When to Use Urgent Care: A Guide for Patients

When you're feeling under the weather, it can be difficult to decide whether to go to your primary care provider, an urgent care clinic, or the emergency room. Urgent care is the middle ground between your primary care provider and the Emergency Department, and is a great option for minor illnesses or injuries that can't wait until tomorrow. In addition, it's a good option if you have illnesses or injuries with no other symptoms, or if you have no other underlying health conditions. However, if your condition is accompanied by a high fever (104°F or higher), if you have a history of cancer, or are taking immunosuppressive medications, it is important to have you examined in the emergency department.

The law says it's an emergency if you reasonably believe it's an emergency. It's an emergency if waiting to get medical care can be dangerous to your life or to a part of your body. Severe pain and active delivery are also considered emergencies. An emergency can also be related to your mental health. Your health plan should cover emergency care no matter where you are and what hospital you go to.

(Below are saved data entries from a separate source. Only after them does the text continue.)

-- setting every index of a w-length row turns it into the map over range(w)
theorem pv_row_fold (w : Nat) (v : Int → List Int) (row : List (List Int))
    (hlen : row.length = w) :
    (PySem.List.pyRange 0 (w : Int) 1).foldl
        (fun row c => PySem.List.pySetD row c (v c)) row
      = (PySem.List.pyRange 0 (w : Int) 1).map v := by
  have hlen2 : ((PySem.List.pyRange 0 (w : Int) 1).foldl
      (fun row c => PySem.List.pySetD row c (v c)) row).length = w := by
    rw [pv_foldSet_length (fun c (_ : List Int) => v c) ([] : List Int)]; exact hlen
  apply List.ext_getElem
  · rw [hlen2, List.length_map, PySem.List.length_pyRange_one]; omega
  · intro j h1 h2
    have hjw : j < w := by rwa [hlen2] at h1
    have hLHS : PySem.List.pyGetD ((PySem.List.pyRange 0 (w : Int) 1).foldl
        (fun row c => PySem.List.pySetD row c (v c)) row) j [] = v j := by
      rw [pv_foldSet_getD (fun c (_ : List Int) => v c) ([] : List Int) _ row j
        (PySem.List.nodup_pyRange_one 0 (w : Int))
        (fun r hr => by
          have := (PySem.List.mem_pyRange_one).mp hr
          constructor <;> omega)]
      have hm : (j : Int) ∈ PySem.List.pyRange 0 (w : Int) 1 := by
        rw [PySem.List.mem_pyRange_one]; omega
      simp [hm]
    rw [PySem.List.pyGetD_eq_getElem _ _ (by omega) (by omega)] at hLHS
    simp only [Int.toNat_natCast] at hLHS
    rw [hLHS, List.getElem_map, PySem.List.getElem_pyRange_one]
    simp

Some limitations may apply to emergency services received outside the United States. In addition, you may be transferred to a hospital in your health plan's network when you are stable enough to be transferred. Generally, you may not be billed for the balance for emergency services, but some limitations may apply to emergency services received outside of California. Urgent care providers can request basic laboratory tests and imaging tests, such as x-rays, to help them provide diagnoses and develop treatment plans. Urgent care is given when your condition, illness, or injury is not life-threatening, but you need medical care so that treatment cannot be delayed until you can return to your health plan's service area. The cost of an urgent care visit is the same as the cost of the Ingalls Memorial emergency service for the same level of care.

Urgent care centers are not a substitute for emergency care, since they don't have the same equipment or trained staff that emergency departments have, but they can be a good option for minor injuries or illnesses or if the doctor's office is closed. Go to an urgent care clinic when you need care right away, but the illness or injury isn't considered fatal. Urgent care clinics typically have much shorter wait times than emergency rooms and cost less than a visit to the emergency room of a traditional hospital. The co-pay for emergency services will apply to your urgent help consultation, which may be greater than the co-pay for services provided by urgent care centers that are not part of a hospital's emergency department. If your plan doesn't pay for the emergency or urgent care you received, you can file a complaint with your plan. If a stable patient needs higher-level imaging, such as an ultrasound or a CT scan, emergency devices may be more appropriate than an urgent care clinic.

As a result, urgent care clinics tend to be less expensive and have shorter wait times than emergency departments. Unless a condition is life-threatening, going to an urgent care center is often a better use of a patient's time and resources to treat injuries, fevers, infections, and other ailments.

Bridgette Onken
Bridgette Onken

Subtly charming food fan. Total tv enthusiast. Passionate food ninja. Hardcore travel junkie. Friendly burrito practitioner.